A permeable reactive barrier, or "PRB," is a wall constructed below ground to clean up contaminated groundwater. The wall is "permeable," which means that contaminated groundwater can flow through the PRB to be treated. The reactive materials that make up the wall either trap harmful contaminants or make them less harmful. The treated groundwater flows out the other side of the wall. PRB has emerged as a promising and sustainable in situ groundwater remediation technology, which has the advantages of low maintenance costs, service longevity, and in situ treatment of a variety of groundwater pollutants (e.g., heavy metals, inorganic and organic pollutants).
An appropriate PRB configuration is critical to the PRB engineering design, which should be selected considering site-specific hydrogeologic conditions and contaminant plume characteristics. The most common PRB configuration is the continuous permeable reactive barrier (C-PRB).

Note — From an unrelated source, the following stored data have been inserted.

lemma prefix_slash (s : List Char) (j : Nat) :
    ((['/'] : List Char).isPrefixOf (s.drop j) = true) ↔ s[j]? = some '/' := by
  rw [List.isPrefixOf_iff_prefix]
  have h : s[j]? = (s.drop j)[0]? := by simp [List.getElem?_drop]
  cases hd : s.drop j with
  | nil => rw [h, hd]; simp
  | cons c rest => rw [h, hd]; simp [List.cons_prefix_iff]

lemma go_of_not_mem (s : List Char) (k : Nat) (h : ∀ j : Nat, s[j]? ≠ some '/') :
    PySem.Chars.rfind.go s ['/'] k = -1 := by
  induction k with
  | zero =>
      rw [PySem.Chars.rfind.go.eq_def]
      have h0 : ¬ ((['/'] : List Char).isPrefixOf s = true) := by
        have := (prefix_slash s 0).not.mpr (h 0)
        simpa using this
      simp [h0]
  | succ j ih =>
      rw [PySem.Chars.rfind.go.eq_def]
      have : ¬ ((['/'] : List Char).isPrefixOf (s.drop (j+1)) = true) :=
        (prefix_slash s (j+1)).not.mpr (h (j+1))
      simp [this, ih]

lemma go_of_last (s : List Char) (k : Nat) (hk : s[k]? = some '/')
    (hlast : ∀ j : Nat, k < j → s[j]? ≠ some '/') :
    ∀ m : Nat, k ≤ m → PySem.Chars.rfind.go s ['/'] m = k := by
  intro m
  induction m with
  | zero =>
      intro hm
      have hk0 : k = 0 := Nat.le_zero.mp hm
      subst hk0
      rw [PySem.Chars.rfind.go.eq_def]
      have : (['/'] : List Char).isPrefixOf s = true := by
        have := (prefix_slash s 0).mpr hk
        simpa using this
      simp [this]
  | succ j ih =>
      intro hm
      rw [PySem.Chars.rfind.go.eq_def]
      by_cases hkj : k = j + 1
      · subst hkj
        have : (['/'] : List Char).isPrefixOf (s.drop (j+1)) = true := (prefix_slash s (j+1)).mpr hk
        simp [this]
      · have hklt : k ≤ j := by omega
        have : ¬ ((['/'] : List Char).isPrefixOf (s.drop (j+1)) = true) :=
          (prefix_slash s (j+1)).not.mpr (hlast (j+1) (by omega))
        simp [this, ih hklt]

lemma rfind_of_not_mem (s : List Char) (h : '/' ∉ s) : PySem.Chars.rfind s ['/'] = -1 := by
  apply go_of_not_mem
  intro j hj
  exact h (List.mem_of_getElem? hj)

This configuration has a simple structure, convenient installation, less disturbance to the natural groundwater flow field, and low sensitivity to the complexity of the groundwater flow field. However, for sites with deep groundwater depth and large plumes, the application of C-PRB is limited due to its high construction and materials cost.
To overcome the shortcomings of the C-PRB, Prof. Hongtao Wang from the Tsinghua University, Dr. Tan Chen from the Minzu University of China and their team members have proposed an innovative and sustainable PRB configuration, namely the passive convergence-permeable reactive barrier (PC-PRB). The PC-PRB is designed to make the plume converge towards the PRB due to the passive hydraulic decompression-convergent flow effect. The corresponding passive groundwater convergence (PC) system is deployed upstream of the PRB system, which consists of passive wells, water pipes, and a buffer layer. This study entitled "Passive convergence-permeable reactive barrier (PC-PRB): an effective configuration to enhance hydraulic performance" is published online in Frontiers of Environmental Science & Engineering in 2022.

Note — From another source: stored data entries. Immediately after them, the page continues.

-- pv_equiv track=rewrite | github.com/nmiwasaki/Advent-of-Code | 2015/Day 11/11-1.py | doubles
-- ===== SOURCE A (Python) =====
-- def doubles(password):
--     pairs = 0   # Quantity
--     i = 0
--     while i < len(password) - 1 and pairs < 2:
--         if password[i] == password[i + 1]:
--             # pair found
--             pairs += 1
--             i +=2
--         else:
--             i += 1
--     if pairs >= 2:
--         return True
--     else:
--         return False
-- ===== SOURCE B (Python) =====
-- def doubles(password):
--     n = len(password)
--     return any(password[i] == password[i + 1] and password[j] == password[j + 1]
--                for i in range(n - 1) for j in range(i + 2, n - 1))
-- ===== Notes on version B (the rewrite author's own statement) =====
-- stated objective: alternative
-- what changed: Replaces the greedy index-walking counter (skip 2 on a match, early exit at 2) with a direct existence test: are there two equal adjacent pairs at positions i and j with j >= i+2 (correct because the greedy scan maximises the number of disjoint pairs).
import Mathlib
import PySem

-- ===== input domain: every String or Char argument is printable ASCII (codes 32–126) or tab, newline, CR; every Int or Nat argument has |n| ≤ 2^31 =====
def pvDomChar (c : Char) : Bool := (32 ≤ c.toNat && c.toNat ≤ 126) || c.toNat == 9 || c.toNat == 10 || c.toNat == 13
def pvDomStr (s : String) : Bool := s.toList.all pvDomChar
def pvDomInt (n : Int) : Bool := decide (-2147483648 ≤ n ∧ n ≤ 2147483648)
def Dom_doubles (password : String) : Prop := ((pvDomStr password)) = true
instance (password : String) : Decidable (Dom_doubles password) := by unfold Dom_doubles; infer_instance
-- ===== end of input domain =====

-- B replaces A's greedy skip-by-2 counter with a brute-force existence test for two
-- disjoint adjacent equal pairs (alternative decomposition; not faster).

-- ===== PORT A =====
-- the while loop of A: state (i, pairs); indices are in range whenever read (loop guard), so getD is exact
def doublesLoop (cs : List Char) (i pairs : Nat) : Nat :=
  if h : i + 1 < cs.length ∧ pairs < 2 then
    if cs.getD i ' ' == cs.getD (i + 1) ' ' then
      doublesLoop cs (i + 2) (pairs + 1)
    else
      doublesLoop cs (i + 1) pairs
  else pairs
termination_by cs.length - i
decreasing_by all_goals omega

def doubles (password : String) : Bool :=
  let pairs := doublesLoop password.toList 0 0
  if pairs ≥ 2 then true else false

-- ===== PORT B =====
-- Source B: any(... for i in range(n-1) for j in range(i+2, n-1)); indices are in range when read
def doubles_alt (password : String) : Bool :=
  let cs := password.toList
  let n := cs.length
  (List.range (n - 1)).any fun i =>
    (List.range' (i + 2) (n - 1 - (i + 2))).any fun j =>
      (cs.getD i ' ' == cs.getD (i + 1) ' ') && (cs.getD j ' ' == cs.getD (j + 1) ' ')

-- ===== PRECONDITION & SPEC =====
def Spec_doubles (password : String) (out : Bool) : Prop := out = doubles_alt password
instance (password : String) (out : Bool) : Decidable (Spec_doubles password out) := by unfold Spec_doubles; infer_instance

-- ===== CLAIM (what is proved, stated in full; the proofs are below) =====
def Claim_equal_doubles : Prop := ∀ (password : String), Dom_doubles password → Spec_doubles password (doubles password)

-- ===== LEMMAS AND PROOFS =====

-- uncapped greedy pair count (characterises A's loop)
def gcount : List Char → Nat
  | a :: b :: t => if a == b then 1 + gcount t else gcount (b :: t)
  | _ => 0

-- "there is an equal adjacent pair at position i"
def pairAt (cs : List Char) (i : Nat) : Prop :=
  i + 1 < cs.length ∧ cs.getD i ' ' = cs.getD (i + 1) ' '

lemma gcount_cons_cons (a b : Char) (t : List Char) :
    gcount (a :: b :: t) = if a == b then 1 + gcount t else gcount (b :: t) := rfl

lemma gcount_short (cs : List Char) (h : cs.length ≤ 1) : gcount cs = 0 := by
  match cs, h with
  | [], _ => rfl
  | [a], _ => rfl

lemma doublesLoop_eq (cs : List Char) (i pairs : Nat) (hp : pairs ≤ 2) :
    doublesLoop cs i pairs = min (pairs + gcount (cs.drop i)) 2 := by
  revert hp
  induction i, pairs using doublesLoop.induct cs with
  | case1 i pairs h heq ih =>
    intro hp
    obtain ⟨hi, hp2⟩ := h
    rw [doublesLoop]
    rw [dif_pos ⟨hi, hp2⟩, if_pos heq]
    rw [ih (by omega)]
    have h1 : i < cs.length := by omega
    rw [List.drop_eq_getElem_cons h1, List.drop_eq_getElem_cons hi]
    have e1 : cs.getD i ' ' = cs[i] := List.getD_eq_getElem _ _ h1
    have e2 : cs.getD (i + 1) ' ' = cs[i + 1] := List.getD_eq_getElem _ _ hi
    have hb : (cs[i] == cs[i + 1]) = true := by rw [← e1, ← e2]; exact heq
    rw [gcount_cons_cons, if_pos hb]
    have h3 : List.drop (i + 1 + 1) cs = List.drop (i + 2) cs := rfl
    rw [h3]
    omega
  | case2 i pairs h hne ih =>
    intro hp
    obtain ⟨hi, hp2⟩ := h
    rw [doublesLoop]
    rw [dif_pos ⟨hi, hp2⟩, if_neg hne]
    rw [ih hp]
    have h1 : i < cs.length := by omega
    have hdrop : cs.drop (i + 1) = cs[i + 1] :: cs.drop (i + 2) := List.drop_eq_getElem_cons hi
    rw [List.drop_eq_getElem_cons h1, hdrop]
    have e1 : cs.getD i ' ' = cs[i] := List.getD_eq_getElem _ _ h1
    have e2 : cs.getD (i + 1) ' ' = cs[i + 1] := List.getD_eq_getElem _ _ hi
    have hb : ¬ (cs[i] == cs[i + 1]) = true := by rw [← e1, ← e2]; exact hne
    rw [gcount_cons_cons, if_neg hb, ← hdrop]
  | case3 i pairs h =>
    intro hp
    rw [doublesLoop, dif_neg h]
    rcases Nat.lt_or_ge pairs 2 with h2 | h2
    · have hi : ¬ i + 1 < cs.length := by tauto
      have hlen : (cs.drop i).length ≤ 1 := by simp only [List.length_drop]; omega
      rw [gcount_short _ hlen]; omega
    · omega

lemma pairAt_cons_succ (a : Char) (t : List Char) (i : Nat) :
    pairAt (a :: t) (i + 1) ↔ pairAt t i := by
  unfold pairAt
  simp

lemma pairAt_cons_cons (a b : Char) (t : List Char) (i : Nat) :
    pairAt (a :: b :: t) (i + 2) ↔ pairAt t i := by
  rw [show i + 2 = (i + 1) + 1 by rfl, pairAt_cons_succ, pairAt_cons_succ]

lemma pairAt_zero (a b : Char) (t : List Char) : pairAt (a :: b :: t) 0 ↔ a = b := by
  unfold pairAt
  simp [List.getD]

lemma no_cons_cons_short (t : List Char)
    (h : ∀ (a b : Char) (r : List Char), t = a :: b :: r → False) : t.length ≤ 1 := by
  cases t with
  | nil => simp
  | cons a t' =>
    cases t' with
    | nil => simp
    | cons b r => exact absurd rfl (h a b r)

lemma gcount_one_iff (cs : List Char) : 1 ≤ gcount cs ↔ ∃ i, pairAt cs i := by
  induction cs using gcount.induct with
  | case1 a b t heq ih =>
    rw [gcount_cons_cons, if_pos heq]
    constructor
    · intro _; exact ⟨0, (pairAt_zero a b t).mpr (by simpa using heq)⟩
    · intro _; omega
  | case2 a b t hne ih =>
    have hab : a ≠ b := by simpa using hne
    rw [gcount_cons_cons, if_neg hne, ih]
    constructor
    · rintro ⟨i, hi⟩; exact ⟨i + 1, (pairAt_cons_succ a (b :: t) i).mpr hi⟩
    · rintro ⟨i, hi⟩
      match i with
      | 0 => exact absurd ((pairAt_zero a b t).mp hi) hab
      | i + 1 => exact ⟨i, (pairAt_cons_succ a (b :: t) i).mp hi⟩
  | case3 t h =>
    have hlen := no_cons_cons_short t h
    rw [gcount_short _ hlen]
    constructor
    · omega
    · rintro ⟨i, hi, _⟩; omega

lemma gcount_two_iff (cs : List Char) :
    2 ≤ gcount cs ↔ ∃ i j, pairAt cs i ∧ pairAt cs j ∧ i + 2 ≤ j := by
  induction cs using gcount.induct with
  | case1 a b t heq ih =>
    have hab : a = b := by simpa using heq
    rw [gcount_cons_cons, if_pos heq]
    have h1 : 2 ≤ 1 + gcount t ↔ 1 ≤ gcount t := by omega
    rw [h1, gcount_one_iff]
    constructor
    · rintro ⟨k, hk⟩
      exact ⟨0, k + 2, (pairAt_zero a b t).mpr hab, (pairAt_cons_cons a b t k).mpr hk, by omega⟩
    · rintro ⟨i, j, _, hj, hij⟩
      match j, hij with
      | j + 2, _ => exact ⟨j, (pairAt_cons_cons a b t j).mp hj⟩
  | case2 a b t hne ih =>
    have hab : a ≠ b := by simpa using hne
    rw [gcount_cons_cons, if_neg hne, ih]
    constructor
    · rintro ⟨i, j, hi, hj, hij⟩
      exact ⟨i + 1, j + 1, (pairAt_cons_succ a (b :: t) i).mpr hi,
        (pairAt_cons_succ a (b :: t) j).mpr hj, by omega⟩
    · rintro ⟨i, j, hi, hj, hij⟩
      match i with
      | 0 => exact absurd ((pairAt_zero a b t).mp hi) hab
      | i + 1 =>
        match j, hij with
        | j + 1, _ =>
          exact ⟨i, j, (pairAt_cons_succ a (b :: t) i).mp hi,
            (pairAt_cons_succ a (b :: t) j).mp hj, by omega⟩
  | case3 t h =>
    have hlen := no_cons_cons_short t h
    rw [gcount_short _ hlen]
    constructor
    · omega
    · rintro ⟨i, j, hi, _⟩; exact absurd hi.1 (by omega)

lemma doubles_alt_iff (password : String) :
    doubles_alt password = true ↔
      ∃ i j, pairAt password.toList i ∧ pairAt password.toList j ∧ i + 2 ≤ j := by
  unfold doubles_alt pairAt
  simp only [List.any_eq_true, List.mem_range, List.mem_range'_1, Bool.and_eq_true, beq_iff_eq]
  constructor
  · rintro ⟨i, hi, j, hj, he1, he2⟩
    exact ⟨i, j, ⟨by omega, he1⟩, ⟨by omega, he2⟩, by omega⟩
  · rintro ⟨i, j, ⟨hi, he1⟩, ⟨hj, he2⟩, hij⟩
    exact ⟨i, by omega, j, ⟨by omega, by omega⟩, he1, he2⟩

-- ===== VERDICT (by name: the statement is the Claim_ definition above) =====
theorem doubles_spec : Claim_equal_doubles := by
  intro password _
  unfold Spec_doubles doubles
  have hA : doublesLoop password.toList 0 0 = min (gcount password.toList) 2 := by
    simpa using doublesLoop_eq password.toList 0 0 (by omega)
  rw [Bool.eq_iff_iff]
  simp only [hA, ge_iff_le]
  rw [doubles_alt_iff, ← gcount_two_iff]
  constructor
  · intro h
    split at h
    · omega
    · simp at h
  · intro h
    rw [if_pos (by omega)]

In this study, the research team developed a two-dimensional (2D) finite-difference hydrodynamic code, entitled PRB-Flow, to examine the hydraulic performance parameters (i.e., capture width (W) and residence time (t) of PC-PRB. The research team found the horizontal 2D capture width (Wh) and vertical 2D capture depth (Wv) of the PC-PRB remarkably increase compared to that of the continuous reactive barrier (C-PRB). The aforementioned relative growth values in order are greater than 50% and 25% in this case study. Therefore, the PRB geometric dimensions as well as the materials cost required for the same plume treatment lessens. The sensitivity analysis reveals that the dominant factors influencing the hydraulic performance of the PC-PRB are the water pipe length (Lp), PRB length (LPRB), passive well height (Hw), and PRB height (HPRB). The discrepancy between the Wh of PC-PRB and that of the C-PRB (i.e., ΔWh) has a low correlation with PRB parameters and mainly depends on Lp, which could dramatically simplify the PC-PRB design procedure. Generally, the proposed PC-PRB exhibits an effective PRB configuration to enhance hydraulic performance.